__Brief__
Wherever a line in the records contains the word "foldl", return that line.

(Stored dataset items)
........

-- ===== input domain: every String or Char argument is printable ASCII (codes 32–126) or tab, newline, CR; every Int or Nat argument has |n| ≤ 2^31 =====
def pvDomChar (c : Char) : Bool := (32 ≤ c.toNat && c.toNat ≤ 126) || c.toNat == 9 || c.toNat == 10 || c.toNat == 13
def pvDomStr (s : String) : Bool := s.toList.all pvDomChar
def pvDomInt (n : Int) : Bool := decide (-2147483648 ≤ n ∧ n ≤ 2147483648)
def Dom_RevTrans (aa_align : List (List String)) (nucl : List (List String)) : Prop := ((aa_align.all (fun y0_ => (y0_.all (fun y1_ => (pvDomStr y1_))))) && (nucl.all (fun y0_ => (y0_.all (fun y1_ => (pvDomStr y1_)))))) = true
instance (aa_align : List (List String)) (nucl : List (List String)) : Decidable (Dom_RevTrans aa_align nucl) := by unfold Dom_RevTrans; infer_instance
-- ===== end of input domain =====

-- B splits each protein row into its gap-separated residue runs and maps every run to one
-- contiguous codon-block slice of the cleaned nucleotide string, joined with '---',
-- instead of A's per-character walk with the x -= 1 back-stepped codon counter.
-- Objective: alternative decomposition; same asymptotic cost.

-- ===== PORT A =====
def pvStop : List (List Char) := [['T','A','A'],['T','A','G'],['T','G','A']]

-- one step of A's stop-codon-removal loop (state = (nucl_seq_clean, x); k is unused, as in A)
def pvCleanStep (ns : List Char) (st : List Char × Int) (_k : Int) : List Char × Int :=
  let seg := PySem.List.slice ns (some ((st.2 - 1) * 3)) (some (st.2 * 3))
  (if seg ∈ pvStop then st.1 ++ [] else st.1 ++ seg, st.2 + 1)

-- one step of A's alignment loop (state = (nucl_align[i][1], x))
def pvAlignStep (aa_seq clean : List Char) (st : List Char × Int) (j : Int) : List Char × Int :=
  if PySem.List.pyGetD aa_seq j ' ' ≠ '-' then
    (st.1 ++ PySem.List.slice clean (some ((st.2 - 1) * 3)) (some (st.2 * 3)), st.2 + 1)
  else
    (st.1 ++ ['-','-','-'], (st.2 - 1) + 1)

-- A's loop body for one i (with aa_align[i] and nucl[i] already looked up)
def pvBodyA (arow nrow : List String) : List String :=
  let header := PySem.List.pyGetD arow 0 ""
  let aa_seq := (PySem.List.pyGetD arow 1 "").toList
  let ns := (PySem.List.pyGetD nrow 1 "").toList
  let clean := ((PySem.List.pyRange 0 (PySem.Int.floordiv (ns.length : Int) 3) 1).foldl
                  (pvCleanStep ns) ([], 1)).1
  let aligned := ((PySem.List.pyRange 0 (aa_seq.length : Int) 1).foldl
                  (pvAlignStep aa_seq clean) ([], 1)).1
  [header, String.ofList aligned]

def RevTrans (aa_align : List (List String)) (nucl : List (List String)) : List (List String) :=
  (PySem.List.pyRange 0 (aa_align.length : Int) 1).foldl
    (fun acc i =>
      acc ++ [pvBodyA (PySem.List.pyGetD aa_align i []) (PySem.List.pyGetD nucl i [])]) []

-- ===== PORT B =====
-- the full 3-char codons of a nucleotide sequence (B's ns[k:k+3] slices for k in range(0, len//3*3, 3))
def pvChunks3 : List Char → List (List Char)
  | c1 :: c2 :: c3 :: rest => [c1, c2, c3] :: pvChunks3 rest
  | _ => []

-- B's loop body over the gap-split pieces: append the run's codon-block slice, advance pos
def pvPartStep (clean : List Char) (st : List (List Char) × Int) (piece : List Char) :
    List (List Char) × Int :=
  (st.1 ++ [PySem.List.slice clean (some (3 * st.2)) (some (3 * (st.2 + piece.length)))],
   st.2 + piece.length)
-- pv_equiv track=rewrite | github.com/shiraily/exercise | atcoder/beginners.py | otoshidama
-- ===== SOURCE A (Python) =====
-- def otoshidama(n, y):
--     if y // 10_000 > n:
--         return -1, -1, -1
--     for a in range(y // 10_000 + 1):
--         remain_money = y - (10_000 * a)
--         remain_bill = n - a
--         if remain_money // 5000 > remain_bill:
--             continue
--         for b in range(remain_bill + 1):
--             remain_money2 = remain_money - b * 5000
--             remain_bill2 = remain_bill - b
--             if remain_bill2 * 1000 == remain_money2:
--                 return [a, b, remain_bill2]
--     return [-1, -1, -1]
-- ===== SOURCE B (Python) =====
-- def otoshidama(n, y):
--     # Iterate 10000-yen count only; the 5000-yen count is determined in closed form.
--     for a in range(y // 10_000 + 1):
--         t = (y - 10_000 * a) - 1000 * (n - a)
--         if n - a >= 0 and t >= 0 and t % 4000 == 0 and t // 4000 <= n - a:
--             b = t // 4000
--             return [a, b, n - a - b]
--     return [-1, -1, -1]
-- ===== Notes on version B (the rewrite author's own statement) =====
-- stated objective: faster
-- what changed: B drops A's nested scan over b: for each count a of 10000-yen bills, the 5000-yen count is computed in closed form as (remaining - 1000*remaining_bills)/4000 with an integrality/range check, removing the inner loop.
import Mathlib
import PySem

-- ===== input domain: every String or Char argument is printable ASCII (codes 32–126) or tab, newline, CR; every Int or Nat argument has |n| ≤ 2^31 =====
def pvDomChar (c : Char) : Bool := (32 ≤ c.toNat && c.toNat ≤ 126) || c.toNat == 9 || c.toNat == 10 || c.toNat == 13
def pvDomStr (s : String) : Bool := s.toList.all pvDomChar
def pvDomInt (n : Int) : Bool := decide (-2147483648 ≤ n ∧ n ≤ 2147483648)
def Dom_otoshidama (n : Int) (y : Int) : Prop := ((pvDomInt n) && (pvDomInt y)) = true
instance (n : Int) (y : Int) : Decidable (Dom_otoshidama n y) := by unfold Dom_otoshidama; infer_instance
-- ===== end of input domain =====

-- B removes A's inner scan over the 5000-yen count b: for each a it computes b in closed
-- form from the remaining money and bills and checks integrality/range (objective: faster, O(n^2) -> O(n)).
-- Where A returns the tuple (-1,-1,-1), both ports return the list [-1,-1,-1] (same values).

-- ===== PORT A =====
-- inner 'for b in range(remain_bill + 1)' loop with its early return
def pvAInner (a rm rb : Int) : List Int → Option (List Int)
  | [] => none
  | b :: bs =>
    let rm2 := rm - b * 5000
    let rb2 := rb - b
    if rb2 * 1000 = rm2 then some [a, b, rb2] else pvAInner a rm rb bs

-- outer 'for a in range(y // 10_000 + 1)' loop with 'continue' prune and early return
def pvAOuter (n y : Int) : List Int → List Int
  | [] => [-1, -1, -1]
  | a :: as =>
    let rm := y - 10000 * a
    let rb := n - a
    if PySem.Int.floordiv rm 5000 > rb then pvAOuter n y as
    else
      match pvAInner a rm rb (PySem.List.pyRange 0 (rb + 1) 1) with
      | some r => r
      | none => pvAOuter n y as

def otoshidama (n : Int) (y : Int) : List Int :=
  if PySem.Int.floordiv y 10000 > n then [-1, -1, -1]  -- Python returns the tuple (-1,-1,-1) here
  else pvAOuter n y (PySem.List.pyRange 0 (PySem.Int.floordiv y 10000 + 1) 1)

-- ===== PORT B =====
def pvBLoop (n y : Int) : List Int → List Int
  | [] => [-1, -1, -1]
  | a :: as =>
    let t := (y - 10000 * a) - 1000 * (n - a)
    if n - a ≥ 0 ∧ t ≥ 0 ∧ PySem.Int.mod t 4000 = 0 ∧ PySem.Int.floordiv t 4000 ≤ n - a then
      [a, PySem.Int.floordiv t 4000, n - a - PySem.Int.floordiv t 4000]
    else pvBLoop n y as

def otoshidama_alt (n : Int) (y : Int) : List Int :=
  pvBLoop n y (PySem.List.pyRange 0 (PySem.Int.floordiv y 10000 + 1) 1)

-- ===== PRECONDITION & SPEC =====
def Spec_otoshidama (n : Int) (y : Int) (out : List Int) : Prop := out = otoshidama_alt n y
instance (n : Int) (y : Int) (out : List Int) : Decidable (Spec_otoshidama n y out) := by unfold Spec_otoshidama; infer_instance

-- ===== CLAIM (what is proved, stated in full; the proofs are below) =====
def Claim_equal_otoshidama : Prop := ∀ (n : Int) (y : Int), Dom_otoshidama n y → Spec_otoshidama n y (otoshidama n y)

-- ===== LEMMAS AND PROOFS =====

-- If t = rm - 1000*rb is 4000*b0, the inner scan finds exactly b0 (the matching b is unique)
theorem pvAInner_char (a rm rb b0 : Int) (h : 4000 * b0 = rm - 1000 * rb) :
    ∀ bs : List Int, pvAInner a rm rb bs =
      if b0 ∈ bs then some [a, b0, rb - b0] else none := by
  intro bs
  induction bs with
  | nil => simp [pvAInner]
  | cons b bs ih =>
    by_cases hb : b = b0
    · subst hb
      have : (rb - b) * 1000 = rm - b * 5000 := by omega
      simp [pvAInner, this]
    · have : ¬ ((rb - b) * 1000 = rm - b * 5000) := by omega
      have hne : ¬ (b0 = b) := fun e => hb e.symm
      simp [pvAInner, this, ih, hne]

-- If 4000 does not divide rm - 1000*rb, the inner scan finds nothing
theorem pvAInner_none (a rm rb : Int) (h : ∀ b : Int, 4000 * b ≠ rm - 1000 * rb) :
    ∀ bs : List Int, pvAInner a rm rb bs = none := by
  intro bs
  induction bs with
  | nil => rfl
  | cons b bs ih =>
    have : ¬ ((rb - b) * 1000 = rm - b * 5000) := by
      intro hc; exact h b (by omega)
    simp [pvAInner, this, ih]

-- exact multiple: floordiv recovers the factor
theorem pvFd4000 (t : Int) (h : PySem.Int.mod t 4000 = 0) :
    4000 * PySem.Int.floordiv t 4000 = t := by
  have := PySem.Int.floordiv_mul_add_mod t 4000
  omega

-- the two loop bodies agree step by step over any list of candidate a's
theorem pvLoop_eq (n y : Int) : ∀ L : List Int, pvAOuter n y L = pvBLoop n y L := by
  intro L
  induction L with
  | nil => rfl
  | cons a as ih =>
    show pvAOuter n y (a :: as) = pvBLoop n y (a :: as)
    simp only [pvAOuter, pvBLoop]
    set rm := y - 10000 * a with hrm
    set rb := n - a with hrb
    set t := (y - 10000 * a) - 1000 * (n - a) with ht
    by_cases hc : rb ≥ 0 ∧ t ≥ 0 ∧ PySem.Int.mod t 4000 = 0 ∧ PySem.Int.floordiv t 4000 ≤ rb
    · obtain ⟨h1, h2, h3, h4⟩ := hc
      set b0 := PySem.Int.floordiv t 4000 with hb0
      have hmul : 4000 * b0 = t := pvFd4000 t h3
      have hb0nn : 0 ≤ b0 := by omega
      have hprune : ¬ (PySem.Int.floordiv rm 5000 > rb) := by
        have : PySem.Int.floordiv rm 5000 < rb + 1 := by
          rw [PySem.Int.floordiv_lt_iff_lt_mul (by omega : (0:Int) < 5000)]
          omega
        omega
      have hmem : b0 ∈ PySem.List.pyRange 0 (rb + 1) 1 := by
        rw [PySem.List.mem_pyRange_one]; omega
      rw [if_neg hprune, pvAInner_char a rm rb b0 (by omega), if_pos hmem,
          if_pos ⟨h1, h2, h3, h4⟩]
    · rw [if_neg hc]
      by_cases hp : PySem.Int.floordiv rm 5000 > rb
      · rw [if_pos hp]; exact ih
      · rw [if_neg hp]
        by_cases hd : ∃ b : Int, 4000 * b = t
        · obtain ⟨b0, hb0⟩ := hd
          have hmod : PySem.Int.mod t 4000 = 0 := by
            have h1 := PySem.Int.floordiv_mul_add_mod t 4000
            have h2 : PySem.Int.floordiv t 4000 = b0 := by
              rw [PySem.Int.floordiv_eq_iff_of_pos (by omega : (0:Int) < 4000)]
              omega
            omega
          have hfd : PySem.Int.floordiv t 4000 = b0 := by
            rw [PySem.Int.floordiv_eq_iff_of_pos (by omega : (0:Int) < 4000)]
            omega
          have hnot : ¬ (b0 ∈ PySem.List.pyRange 0 (rb + 1) 1) := by
            rw [PySem.List.mem_pyRange_one]
            intro ⟨hl, hu⟩
            exact hc ⟨by omega, by omega, hmod, by omega⟩
          rw [pvAInner_char a rm rb b0 (by omega), if_neg hnot]
          exact ih
        · rw [not_exists] at hd
          rw [pvAInner_none a rm rb (by intro b; exact hd b)]
          exact ih

-- when y // 10000 > n there is no representation at all, so B's loop finds nothing
theorem pvBLoop_early (n y : Int) (h : PySem.Int.floordiv y 10000 > n) :
    ∀ L : List Int, pvBLoop n y L = [-1, -1, -1] := by
  intro L
  induction L with
  | nil => rfl
  | cons a as ih =>
    have hy : ¬ (y < (n + 1) * 10000) := by
      intro hy
      have : PySem.Int.floordiv y 10000 < n + 1 := by
        rw [PySem.Int.floordiv_lt_iff_lt_mul (by omega : (0:Int) < 10000)]
        exact hy
      omega
    have hc : ¬ (n - a ≥ 0 ∧ (y - 10000 * a) - 1000 * (n - a) ≥ 0 ∧
        PySem.Int.mod ((y - 10000 * a) - 1000 * (n - a)) 4000 = 0 ∧
        PySem.Int.floordiv ((y - 10000 * a) - 1000 * (n - a)) 4000 ≤ n - a) := by
      intro ⟨h1, h2, h3, h4⟩
      have hmul := pvFd4000 _ h3
      exact hy (by omega)
    simp only [pvBLoop, if_neg hc]
    exact ih

-- ===== VERDICT (by name: the statement is the Claim_ definition above) =====
theorem otoshidama_spec : Claim_equal_otoshidama := by
  intro n y _
  show otoshidama n y = otoshidama_alt n y
  unfold otoshidama otoshidama_alt
  by_cases h : PySem.Int.floordiv y 10000 > n
  · rw [if_pos h, pvBLoop_early n y h]
  · rw [if_neg h, pvLoop_eq]
-- pv_equiv track=rewrite | github.com/fxrcode/LeetPy | WC/WC_289_Apr16.py | twofive
-- ===== SOURCE A (Python) =====
-- def twofive(x):
--     t, f = 0, 0
--
--     if x % 5 == 0:
--         for f in range(4, 0, -1):
--             if x % (5**f) == 0:
--                 break
--         x //= 5**f
--     if x % 2 == 0:
--         for t in range(9, 0, -1):
--             if x % (2**t) == 0:
--                 break
--     return t, f
-- ===== SOURCE B (Python) =====
-- def twofive(x):
--     f = 0
--     while x % 5 == 0 and f < 4:
--         x //= 5
--         f += 1
--     t = 0
--     while x % 2 == 0 and t < 9:
--         x //= 2
--         t += 1
--     return (t, f)
-- ===== Notes on version B (the rewrite author's own statement) =====
-- stated objective: simpler
-- what changed: Replaced the descending power-testing break loops (which test divisibility by decreasing powers and then do a single big division) with plain ascending repeated-division counter loops that strip one factor of five (capped at four) and then one factor of two (capped at nine) per iteration.
import Mathlib
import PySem

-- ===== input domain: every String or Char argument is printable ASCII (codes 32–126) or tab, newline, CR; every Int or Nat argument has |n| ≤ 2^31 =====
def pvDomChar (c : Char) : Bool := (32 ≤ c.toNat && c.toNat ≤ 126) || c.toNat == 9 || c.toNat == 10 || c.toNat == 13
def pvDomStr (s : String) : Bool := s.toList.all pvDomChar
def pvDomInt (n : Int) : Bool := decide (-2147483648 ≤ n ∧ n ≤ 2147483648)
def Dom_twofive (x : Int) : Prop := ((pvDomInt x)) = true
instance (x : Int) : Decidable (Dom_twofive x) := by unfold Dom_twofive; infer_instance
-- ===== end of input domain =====

-- B replaces A's descending power-testing break loops with ascending repeated-division counters (objective: simpler; same cost).
set_option maxHeartbeats 1000000

-- ===== PORT A =====
-- `for f in range(k, 0, -1): if x % (base**f) == 0: break` — f keeps the value at the break
-- (or the last range value if no break); `base**f` is ported as `base ^ f.toNat` (f is a
-- nonnegative range element, so toNat is exact).
def pickExp (x : Int) (base : Int) : List Int → Int → Int
  | [], f => f
  | e :: rest, _ => if PySem.Int.mod x (base ^ e.toNat) = 0 then e else pickExp x base rest e

def twofive (x : Int) : Int × Int :=
  let t : Int := 0
  let f : Int := 0
  let p :=
    if PySem.Int.mod x 5 = 0 then
      let f := pickExp x 5 (PySem.List.pyRange 4 0 (-1)) f
      (PySem.Int.floordiv x (5 ^ f.toNat), f)
    else (x, f)
  let t := if PySem.Int.mod p.1 2 = 0 then pickExp p.1 2 (PySem.List.pyRange 9 0 (-1)) t else t
  (t, p.2)

-- ===== PORT B =====
-- `while x % d == 0 and c < cap: x //= d; c += 1` — fuel = cap, the maximal number of iterations
def divLoop (d : Int) (cap : Int) : Nat → Int → Int → Int × Int
  | 0, x, c => (x, c)
  | n + 1, x, c =>
    if PySem.Int.mod x d = 0 ∧ c < cap then divLoop d cap n (PySem.Int.floordiv x d) (c + 1)
    else (x, c)

def twofive_alt (x : Int) : Int × Int :=
  let p := divLoop 5 4 4 x 0
  let q := divLoop 2 9 9 p.1 0
  (q.2, p.2)

-- ===== PRECONDITION & SPEC =====
def Spec_twofive (x : Int) (out : Int × Int) : Prop := out = twofive_alt x
instance (x : Int) (out : Int × Int) : Decidable (Spec_twofive x out) := by unfold Spec_twofive; infer_instance

-- ===== CLAIM (what is proved, stated in full; the proofs are below) =====
def Claim_equal_twofive : Prop := ∀ (x : Int), Dom_twofive x → Spec_twofive x (twofive x)

-- ===== LEMMAS AND PROOFS =====

theorem pyRange40 : PySem.List.pyRange 4 0 (-1) = [4,3,2,1] := by
  rw [PySem.List.pyRange_neg_one]; decide

theorem pyRange90 : PySem.List.pyRange 9 0 (-1) = [9,8,7,6,5,4,3,2,1] := by
  rw [PySem.List.pyRange_neg_one]; decide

........

__Your solution__
  let clean := ((PySem.List.pyRange 0 (PySem.Int.floordiv (ns.length : Int) 3) 1).foldl
  let aligned := ((PySem.List.pyRange 0 (aa_seq.length : Int) 1).foldl
  (PySem.List.pyRange 0 (aa_align.length : Int) 1).foldl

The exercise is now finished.